I think you are right about the envelopment part, system being symmetric in room and head in particular position the envelopment/reflections snap in place. Also image width you are getting makes sense for wide coverage angle speakers I guess, or different kinds of speakers in combination with room might have various issues. For example, I got better and better envelopment the further out to my sides the speakers were, or the closer I was on the center normal, but now the image went too wide, speakers too wide apart. I guess as my room placement is asymmetric and the speakers have relatively narrow directivity there just isn't enough sound in the room to make the envelopment "loud enough" when the speakers are on front and image is just wide enough and I'm lacking some of the envelopment part.
I'm not quite sure how the physics of the ambience works yet, but you've experience it too. There's a definite spot in the room where it feels like I'm sticking my head "through the wall" and "into the room" where the recording is taking place. It's uncanny. I can heard ambience BEHIND me right now as I'm listening. No idea how that works but it makes sense that reflected sound is attenuated so maybe it only adds that "hush" of space or ambience? I can't explain it yet and would like to hear more on what you think may cause it.

One possibility I've thought of is phase difference. When sound waves reflection off surfaces they reflect 180 out pf phase with the incident wave. I know Roger Waters uses out of phase sounds to throw images around the sound stage. In "The Ballad of Bill Hubbard" that radio is way out to my left in my room, and that dog is barking BEHIND my right shoulder in the back yard. So maybe the phase difference of reflected sound when it reaches your ears at exactly even times somehow adds to the 3-D ambience effect. Not sure just throwing it out there.

But I'm pretty sure the even distance to side walls helps in this regard as it's even more convincing now that I have symmetrical walls on both sides. I'm not sure about that though. I also don't feel like rearranging my room again to check.:rolleyes:
On the other hand you cannot get the speakers far apart enough? and I think its because you seem to get too much envelopment if they were any wider. But as you achieve the phenomenon you are able to make the speakers just the right amount apart. Reasoning from this I think my system would benefit wider horizontal coverage to increase sound in room and have more envelopment without taking them speakers too wide apart. The closer the speakers were together the further out into room the effect seemed to extended I remember.
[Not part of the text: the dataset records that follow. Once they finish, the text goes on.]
-- pv_equiv track=rewrite | github.com/brettcs/dtrx | dtrx/dtrx.py | border_line_file_index
-- ===== SOURCE A (Python) =====
-- def border_line_file_index(line):
--     last_space_index = None
--     for index, char in enumerate(line):
--         if char == " ":
--             last_space_index = index
--         elif char != "-":
--             return None
--     if last_space_index is None:
--         return None
--     return last_space_index + 1
-- ===== SOURCE B (Python) =====
-- def border_line_file_index(line):
--     # Valid border lines contain only spaces and dashes; the answer is the
--     # position after the last space, i.e. the length after stripping the
--     # trailing run of dashes.
--     if set(line) <= {" ", "-"}:
--         stripped = line.rstrip("-")
--         if stripped:
--             return len(stripped)
--     return None
-- ===== Notes on version B (the rewrite author's own statement) =====
-- stated objective: simpler
-- what changed: Instead of a forward loop tracking the last space index with early return, B validates the character set via set inclusion and computes the answer arithmetically as the length of the line with its trailing dash run stripped (rstrip), with no index tracking at all.
import Mathlib
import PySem

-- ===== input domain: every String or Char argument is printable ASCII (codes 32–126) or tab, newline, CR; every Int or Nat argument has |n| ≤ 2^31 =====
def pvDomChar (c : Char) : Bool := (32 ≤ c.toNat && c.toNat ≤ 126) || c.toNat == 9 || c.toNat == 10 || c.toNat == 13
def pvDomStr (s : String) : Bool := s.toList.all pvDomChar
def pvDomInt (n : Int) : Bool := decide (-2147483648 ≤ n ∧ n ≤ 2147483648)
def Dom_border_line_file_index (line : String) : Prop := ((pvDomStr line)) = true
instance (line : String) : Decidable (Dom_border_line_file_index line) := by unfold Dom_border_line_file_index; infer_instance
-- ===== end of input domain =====

-- B validates the character set with a set-inclusion test and returns the length of the line
-- with its trailing dash run stripped, instead of A's forward loop tracking the last space index;
-- objective: simpler.


-- ===== PORT A =====
-- forward loop: running last_space_index, early return None on an invalid char
def aLoop : List Char → Int → Option Int → Option Int
  | [], _, last => match last with
    | none => none
    | some i => some (i + 1)
  | c :: rest, idx, last =>
    if c = ' ' then aLoop rest (idx + 1) (some idx)
    else if c ≠ '-' then none
    else aLoop rest (idx + 1) last

def border_line_file_index (line : String) : Option Int :=
  aLoop line.toList 0 none

-- ===== PORT B =====
-- line.rstrip("-"): drop the trailing run of '-' characters (exact: rstrip with an explicit
-- chars argument removes exactly the maximal trailing run of those characters)
def rstripDashes (cs : List Char) : List Char :=
  (cs.reverse.dropWhile (fun c => c = '-')).reverse

def border_line_file_index_alt (line : String) : Option Int :=
  if PySem.Set.issubset (PySem.Set.ofList line.toList) (PySem.Set.ofList [' ', '-']) then
    let stripped := rstripDashes line.toList
    if stripped ≠ [] then some (stripped.length : Int) else none
  else none

-- ===== PRECONDITION & SPEC =====
def Spec_border_line_file_index (line : String) (out : Option Int) : Prop := out = border_line_file_index_alt line
instance (line : String) (out : Option Int) : Decidable (Spec_border_line_file_index line out) := by unfold Spec_border_line_file_index; infer_instance

-- ===== CLAIM =====
def Claim_equal_border_line_file_index : Prop := ∀ (line : String), Dom_border_line_file_index line → Spec_border_line_file_index line (border_line_file_index line)

-- ===== LEMMAS AND PROOFS =====

theorem issubset_eq_all (cs : List Char) :
    PySem.Set.issubset (PySem.Set.ofList cs) (PySem.Set.ofList [' ', '-'])
      = cs.all (fun c => c = ' ' || c = '-') := by
  by_cases h : cs.all (fun c => c = ' ' || c = '-') = true
  · rw [h]
    rw [PySem.Set.issubset_iff]
    intro x hx
    have hx' := (PySem.Set.mem_ofList _ _).mp hx
    simp only [List.all_eq_true, Bool.or_eq_true, decide_eq_true_eq] at h
    rcases h x hx' with h1 | h1 <;> simp [PySem.Set.mem_ofList, h1]
  · have h' : (cs.all (fun c => c = ' ' || c = '-')) = false := by
      cases hb : cs.all (fun c => c = ' ' || c = '-') <;> simp [hb] at h ⊢
    rw [h']
    by_contra hs
    rw [Bool.not_eq_false] at hs
    apply h
    rw [PySem.Set.issubset_iff] at hs
    simp only [List.all_eq_true, Bool.or_eq_true, decide_eq_true_eq]
    intro x hx
    have := hs x ((PySem.Set.mem_ofList _ _).mpr hx)
    rw [PySem.Set.mem_ofList] at this
    simpa using this

theorem rstripDashes_cons (c : Char) (rest : List Char) :
    rstripDashes (c :: rest) =
      if rstripDashes rest = [] then (if c = '-' then [] else [c])
      else c :: rstripDashes rest := by
  unfold rstripDashes
  rw [List.reverse_cons, List.dropWhile_append]
  by_cases h0 : (rest.reverse.dropWhile (fun c => c = '-')) = []
  · simp only [h0, List.isEmpty_nil, if_true, if_true]
    by_cases hc : c = '-' <;> simp [List.dropWhile, hc]
  · have : ¬ ((rest.reverse.dropWhile (fun c => c = '-')).reverse = []) := by
      simpa [List.reverse_eq_nil_iff] using h0
    simp [List.isEmpty_iff, h0, this]

theorem aLoop_invalid (cs : List Char) (idx : Int) (last : Option Int)
    (h : ¬ (cs.all (fun c => c = ' ' || c = '-')) = true) : aLoop cs idx last = none := by
  induction cs generalizing idx last with
  | nil => simp at h
  | cons c rest ih =>
    simp only [List.all_cons, Bool.and_eq_true, Bool.or_eq_true, decide_eq_true_eq] at h
    simp only [aLoop]
    by_cases hc : c = ' '
    · rw [if_pos hc]
      apply ih; intro hr; exact h ⟨Or.inl hc, hr⟩
    · rw [if_neg hc]
      by_cases hd : c = '-'
      · rw [if_neg (by simp [hd])]
        apply ih; intro hr; exact h ⟨Or.inr hd, hr⟩
      · simp [hd]

theorem aLoop_valid (cs : List Char) (idx : Int) (last : Option Int)
    (h : (cs.all (fun c => c = ' ' || c = '-')) = true) :
    aLoop cs idx last =
      (if rstripDashes cs = [] then (match last with | none => none | some i => some (i + 1))
       else some (idx + (rstripDashes cs).length)) := by
  induction cs generalizing idx last with
  | nil => simp [aLoop, rstripDashes]
  | cons c rest ih =>
    simp only [List.all_cons, Bool.and_eq_true, Bool.or_eq_true, decide_eq_true_eq] at h
    obtain ⟨hc, hr⟩ := h
    rw [rstripDashes_cons]
    simp only [aLoop]
    rcases hc with hc | hc
    · subst hc
      rw [if_pos rfl, ih _ _ hr]
      have hns : ¬ ((' ' : Char) = '-') := by decide
      by_cases h0 : rstripDashes rest = []
      · simp [h0, hns]
      · simp only [h0, if_false]
        have : ¬ ((' ' : Char) :: rstripDashes rest = []) := by simp
        rw [if_neg this]
        simp only [List.length_cons]
        congr 1
        push_cast
        ring
    · subst hc
      have hns : ¬ (('-' : Char) = ' ') := by decide
      rw [if_neg hns]
      simp only [ne_eq, not_true_eq_false, if_false]
      rw [ih _ _ hr]
      by_cases h0 : rstripDashes rest = []
      · simp [h0]
      · simp only [h0, if_false]
        have : ¬ (('-' : Char) :: rstripDashes rest = []) := by simp
        rw [if_neg this]
        simp only [List.length_cons]
        congr 1
        push_cast
        ring

-- ===== VERDICT =====
theorem border_line_file_index_spec : Claim_equal_border_line_file_index := by
  intro line _
  unfold Spec_border_line_file_index border_line_file_index border_line_file_index_alt
  rw [issubset_eq_all]
  by_cases hv : (line.toList.all (fun c => c = ' ' || c = '-')) = true
  · rw [if_pos hv, aLoop_valid _ _ _ hv]
    by_cases h0 : rstripDashes line.toList = []
    · simp [h0]
    · simp [h0]
  · rw [aLoop_invalid _ _ _ hv, if_neg hv]
-- pv_equiv track=rewrite | github.com/suminjeff/baekjoon | 백준/Silver/1475. 방 번호/방 번호.py | solve
-- ===== SOURCE A (Python) =====
-- def solve(n):
--     numbers = [0 for _ in range(10)]
--     while n > 0:
--         i = n % 10
--         n //= 10
--         if (i == 6) or (i == 9):
--             six, nine = numbers[6], numbers[9]
--             if six > nine:
--                 numbers[9] += 1
--             else:
--                 numbers[6] += 1
--         else:
--             numbers[i] += 1
--     return max(numbers)
-- ===== SOURCE B (Python) =====
-- def solve(n):
--     counts = [0] * 10
--     m = n
--     while m > 0:
--         counts[m % 10] += 1
--         m //= 10
--     counts[6] = counts[9] = (counts[6] + counts[9] + 1) // 2
--     return max(counts)
-- ===== Notes on version B (the rewrite author's own statement) =====
-- stated objective: simpler
-- what changed: A balances the shared six/nine plates one digit at a time inside the loop with a comparison branch; B counts plain digit frequencies in one pass and then sets both the six-count and nine-count at once to the closed-form ceiling of half their total.
import Mathlib
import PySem

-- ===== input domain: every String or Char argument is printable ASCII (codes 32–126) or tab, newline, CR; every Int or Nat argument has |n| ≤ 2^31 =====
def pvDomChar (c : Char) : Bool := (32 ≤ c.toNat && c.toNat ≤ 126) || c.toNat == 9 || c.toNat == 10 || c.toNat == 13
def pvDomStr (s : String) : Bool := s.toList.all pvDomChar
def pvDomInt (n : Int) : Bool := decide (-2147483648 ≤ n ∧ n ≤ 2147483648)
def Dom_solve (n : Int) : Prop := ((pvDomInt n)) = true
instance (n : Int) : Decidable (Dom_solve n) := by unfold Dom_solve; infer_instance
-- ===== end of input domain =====

-- B is simpler: A balances the shared 6/9 plates one digit at a time with a comparison branch
-- inside the loop; B counts plain digit frequencies and applies the closed form (c6+c9+1)//2 once.

-- termination helper for the digit loops (cited by name in decreasing_by)
theorem pv_div10_toNat_lt (n : Int) (h : 0 < n) :
    (PySem.Int.floordiv n 10).toNat < n.toNat := by
  rw [PySem.Int.floordiv_eq_ediv_of_pos (by norm_num)]
  omega

-- ===== PORT A =====
-- the while loop; indexing numbers[i] uses i.toNat: here 0 ≤ i = n % 10 < 10, in range
def solveLoop (n : Int) (numbers : List Int) : List Int :=
  if h : 0 < n then
    let i := PySem.Int.mod n 10
    let n' := PySem.Int.floordiv n 10
    if i = 6 ∨ i = 9 then
      let six := numbers.getD 6 0
      let nine := numbers.getD 9 0
      if six > nine then solveLoop n' (numbers.set 9 (nine + 1))
      else solveLoop n' (numbers.set 6 (six + 1))
    else solveLoop n' (numbers.set i.toNat (numbers.getD i.toNat 0 + 1))
  else numbers
termination_by n.toNat
decreasing_by all_goals exact pv_div10_toNat_lt n h

def solve (n : Int) : Int :=
  let numbers := solveLoop n (List.replicate 10 0)
  -- max(numbers): the list always has 10 elements, so max? is always some
  match PySem.List.max? numbers (fun x => x) with
  | some m => m
  | none => 0
theorem pv_groupby_sorted (l : List (Int × (Bool × String)))
    (h : l.Pairwise (fun a b => toLex a.2 ≤ toLex b.2)) :
    pvGroupby l
      = (PySem.Set.ofList (l.map (fun q => q.2))).map
          (fun c => (c, l.filter (fun q => q.2 == c))) := by
  induction l using pvGroupby.induct with
  | case1 => simp [pvGroupby, PySem.Set.ofList]
  | case2 x xs ih =>
      rw [List.pairwise_cons] at h
      obtain ⟨hx, hxs⟩ := h
      set p : (Int × (Bool × String)) → Bool := fun y => y.2 == x.2 with hp
      set take := xs.takeWhile p with htakedef
      set drop := xs.dropWhile p with hdropdef
      have htake : ∀ y ∈ take, y.2 = x.2 := by
        intro y hy
        have := List.mem_takeWhile_imp hy
        simpa [hp, beq_iff_eq] using this
      have hdropsub : drop.Sublist xs := hdropdef ▸ List.dropWhile_sublist p
      have hdrop_lt : ∀ y ∈ drop, toLex x.2 < toLex y.2 := by
        rcases heq : drop with _ | ⟨d, ds⟩
        · simp
        · have hdfalse : p d = false := by
            have h0 := List.head?_dropWhile_not p xs
            rw [← hdropdef, heq] at h0
            simpa using h0
          have hdne : d.2 ≠ x.2 := by simpa [hp, beq_eq_false_iff_ne] using hdfalse
          have hdmem : d ∈ xs := hdropsub.mem (heq ▸ List.mem_cons_self)
          have hxd : toLex x.2 < toLex d.2 :=
            lt_of_le_of_ne (hx d hdmem) (by simpa using fun hcon => hdne (by simpa using hcon.symm))
          have hpw : (d :: ds).Pairwise (fun a b => toLex a.2 ≤ toLex b.2) := heq ▸ hxs.sublist hdropsub
          rw [List.pairwise_cons] at hpw
          intro y hy
          rcases List.mem_cons.1 hy with rfl | hy
          · exact hxd
          · exact lt_of_lt_of_le hxd (hpw.1 y hy)
      have hdrop_ne : ∀ y ∈ drop, y.2 ≠ x.2 := by
        intro y hy hcon
        exact absurd (hcon ▸ hdrop_lt y hy) (lt_irrefl _)
      have hunfold : pvGroupby (x :: xs) = (x.2, x :: take) :: pvGroupby drop := by
        rw [pvGroupby, ← hp, ← htakedef, ← hdropdef]
      rw [hunfold]
      have hxs2 : xs = take ++ drop := (List.takeWhile_append_dropWhile (p := p) (l := xs)).symm
      rw [hxs2]
      have hmap : (x :: (take ++ drop)).map (fun q => q.2)
          = x.2 :: (take.map (fun q => q.2) ++ drop.map (fun q => q.2)) := by
        simp
      have hof := pv_ofList_cons_append (take.map (fun q => q.2)) (drop.map (fun q => q.2)) x.2
            (by intro y hy; obtain ⟨z, hz, rfl⟩ := List.mem_map.1 hy; exact htake z hz)
            (by intro hmem; obtain ⟨z, hz, hzeq⟩ := List.mem_map.1 hmem; exact hdrop_ne z hz hzeq)
      rw [hmap]
      rw [hof]
      rw [List.map_cons]
      congr 1
      · have hfil : (x :: (take ++ drop)).filter (fun q => q.2 == x.2) = x :: take := by
          rw [List.filter_cons, List.filter_append]
          simp only [beq_self_eq_true, if_true]
          rw [List.filter_eq_self.2 (by intro y hy; simpa [beq_iff_eq] using htake y hy),
              List.filter_eq_nil_iff.2 (by intro y hy; simpa [beq_iff_eq] using hdrop_ne y hy)]
          simp
        rw [hfil]
      · have hpwdrop : drop.Pairwise (fun a b => toLex a.2 ≤ toLex b.2) := hxs.sublist hdropsub
        rw [ih hpwdrop]
        apply List.map_congr_left
        intro c hc
        have hcne : c ≠ x.2 := by
          rw [PySem.Set.mem_ofList] at hc
          obtain ⟨z, hz, hzeq⟩ := List.mem_map.1 hc
          exact hzeq ▸ hdrop_ne z hz
        have h1 : List.filter (fun q => q.2 == c) take = [] :=
          List.filter_eq_nil_iff.2 (fun y hy => by
            simp only [htake y hy, beq_iff_eq]
            exact fun hcon => hcne hcon.symm)
        congr 1
        rw [List.filter_cons, List.filter_append, h1]
        rw [if_neg (by simp only [beq_iff_eq]; exact fun hcon => hcne hcon.symm)]
        simp

theorem pv_ofList_sublist {α : Type} [BEq α] [LawfulBEq α] (xs : List α) :
    (PySem.Set.ofList xs).Sublist xs := by
  induction xs with
  | nil => simp [PySem.Set.ofList]
  | cons x t ih =>
      rw [PySem.Set.ofList_cons]
      refine List.Sublist.cons₂ x (List.Sublist.trans ?_ ih)
      simp only [PySem.Set.discard]
      exact List.filter_sublist

theorem pv_filter_swap (l : List (Int × (Bool × String))) (c : Bool × String)
    (v : (Int × (Bool × String)) → Int) :
    ((l.map (fun p => (p.2, v p))).filter (fun q => q.1 == c)).map (fun q => q.2)
      = ((l.map (fun p => (v p, p.2))).filter (fun q => q.2 == c)).map (fun q => q.1) := by
  rw [List.filter_map, List.filter_map, List.map_map, List.map_map]
  rfl

theorem pv_core (l : List (Int × (Bool × String))) (v : (Int × (Bool × String)) → Int) :
    (pvGroupby (PySem.List.sorted2 (l.foldl (fun acc p => acc ++ [(v p, p.2)]) []) (fun q => q.2.1) (fun q => q.2.2))).foldl
        (fun part g => part ++ [(g.1, PySem.List.sorted (g.2.map (fun q => q.1)) (fun w => w))]) []
      = (PySem.List.sorted2 (l.foldl (fun g p => g.modify p.2 [] (fun t => t ++ [v p])) PySem.Dict.empty).keys (fun c => c.1) (fun c => c.2)).map
          (fun c => (c, PySem.List.sorted ((l.foldl (fun g p => g.modify p.2 [] (fun t => t ++ [v p])) PySem.Dict.empty).getD c []) (fun w => w))) := by
  rw [PySem.List.foldl_append_singleton_eq_map (f := fun p => (v p, p.2)), List.nil_append]
  set pairs := l.map (fun p => (v p, p.2)) with hpairs
  rw [show PySem.List.sorted2 pairs (fun q => q.2.1) (fun q => q.2.2)
        = PySem.List.sorted pairs (fun q => toLex q.2) from pv_sorted2_eq_sorted_toLex pairs (fun q => q.2)]
  set G := l.foldl (fun g p => g.modify p.2 [] (fun t => t ++ [v p])) PySem.Dict.empty with hGdef
  rw [show PySem.List.sorted2 G.keys (fun c => c.1) (fun c => c.2)
        = PySem.List.sorted G.keys (fun c => toLex c) from pv_sorted2_eq_sorted_toLex G.keys (fun c => c)]
  set s := PySem.List.sorted pairs (fun q => toLex q.2) with hs
  have hpw : s.Pairwise (fun a b => toLex a.2 ≤ toLex b.2) :=
    PySem.List.sorted_pairwise pairs (fun q => toLex q.2)
  rw [pv_groupby_sorted s hpw]
  rw [PySem.List.foldl_append_singleton_eq_map, List.nil_append, List.map_map]
  -- B's dict
  have hG : G = (l.map (fun p => (p.2, v p))).foldl
      (fun d q => d.modify q.1 [] (fun t => t ++ [q.2])) PySem.Dict.empty := by
    rw [List.foldl_map]
  have hkeysG : G.keys = PySem.Set.ofList (l.map (fun p => p.2)) := by
    rw [hG, PySem.Dict.keys_foldl_modify_key, List.map_map]
    show PySem.Set.update [] (l.map fun p => p.2) = _
    exact PySem.Set.update_nil_left _
  have hgetD : ∀ c, G.getD c [] = (pairs.filter (fun q => q.2 == c)).map (fun q => q.1) := by
    intro c
    rw [hG, PySem.Dict.getD_foldl_modify_append]
    simp only [PySem.Dict.getD_empty, List.nil_append]
    exact pv_filter_swap l c v
  have hmaps : pairs.map (fun q => q.2) = l.map (fun p => p.2) := by
    rw [hpairs, List.map_map]
    rfl
  have hperm : s.Perm pairs := PySem.List.sorted_perm pairs (fun q => toLex q.2) false
  -- the sorted distinct color lists agree
  have hkeys : PySem.Set.ofList (s.map (fun q => q.2))
      = PySem.List.sorted (PySem.Set.ofList (l.map (fun p => p.2))) (fun c => toLex c) := by
    apply Eq.symm
    apply PySem.List.sorted_eq_of_perm_of_pairwise_lt
    · apply (List.perm_ext_iff_of_nodup (PySem.Set.nodup_ofList _) (PySem.Set.nodup_ofList _)).mpr
      intro a
      rw [PySem.Set.mem_ofList, PySem.Set.mem_ofList, ← hmaps]
      exact (hperm.map (fun q => q.2)).mem_iff
    · have hle : (s.map (fun q => q.2)).Pairwise (fun a b => toLex a ≤ toLex b) :=
        List.pairwise_map.mpr hpw
      have hsub : (PySem.Set.ofList (s.map (fun q => q.2))).Sublist (s.map (fun q => q.2)) :=
        pv_ofList_sublist _
      have hnd : (PySem.Set.ofList (s.map (fun q => q.2))).Nodup := PySem.Set.nodup_ofList _
      have := (hle.sublist hsub).and hnd
      exact this.imp (fun h => lt_of_le_of_ne h.1 (fun hc => h.2 (toLex.injective hc)))
  rw [hkeys, hkeysG]
  apply List.map_congr_left
  intro c _
  have : (s.filter (fun q => q.2 == c)).Perm (pairs.filter (fun q => q.2 == c)) :=
    hperm.filter _
  rw [hgetD c]
  exact congrArg (fun t => (c, t))
    ((PySem.List.sorted_id_eq_sorted_id_iff_perm _ _).mpr (this.map (fun q => q.1)))
theorem pv_main (nodes : List String) (node_colors : List (Bool × String)) (node_to_index : List (String × Int)) :
    make_partition_py nodes node_colors node_to_index
      = make_partition_py_alt nodes node_colors node_to_index := by
  unfold make_partition_py make_partition_py_alt
  exact pv_core (PySem.List.enumerate node_colors)
    (fun p => (PySem.Dict.ofList node_to_index).getD (PySem.List.pyGetD nodes p.1 "") 0)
Perhaps I should widen horizontal coverage and reduce vertical to get the effect further into the room, at least I suspect vertical reflections / directivity matters how far the sharp image and thus 3D effect extends.
I wasn't super clear when I said they can't be far enough apart. They can. As I said in the doc I tried 11ft between them (1/5 room width from side walls) and there was no stereo image. Where they are now 8'9" is as far apart as I could get them while still maintaining a super sharp center image. This spreads out horizontal sounstage as wide as it can be in my rem and still be focused. For example right now I'm listening to George Winston's album Autumn, which is close mic'd solo piano. Right now when I close my eyes I can "see" the exact positioning or each key in space. The higher octave keys are all the way on my right, and bass keys on my far left, and I can hear the reverb of the piano cabinet from the left. So I can visualize where the mic was above this piano (where my head is). Long short the large distance between my speakers is what helps separate all the keys in space and makes the 3-D experience so much more enveloping.
Similar reasoning applied to your situation, if you wanted wider soundstage, push speakers further apart, you might benefit from narrower coverage angle speakers, or some more acoustic treatment I think. Perhaps the ceiling acoustic treatment you are planning achieves this, very interesting to see how it affects the system if it extends your listening triangle.
I was looking into acoustic insulation today. There are some nice panels here in nz that specify the exact frequencies they attenuate. Pretty cool. Hopefully they're not too expensive. I will most definitely re-run REW and see how they change things once I've installed them.
And reasoning from thoughts and data here so far it looks to me there is three major contributors for the 3D image that need to happen: proper direct sound frequency balance (enough highs), sharp phantom image (direct / reverberant sound ratio, size and symmetry of the listening triangle, good speakers that are alike), and fine envelopment. These are just my speculation so feel free to comment :D By fine envelopment I mean nice late reverberation and symmetry of early reflections, which might mean suppressed early reflections or delayed enough early reflections, so that early reflections are not a mess. My intuition says when early reflections are benign the brain is not focusing to them but to the source material cues instead.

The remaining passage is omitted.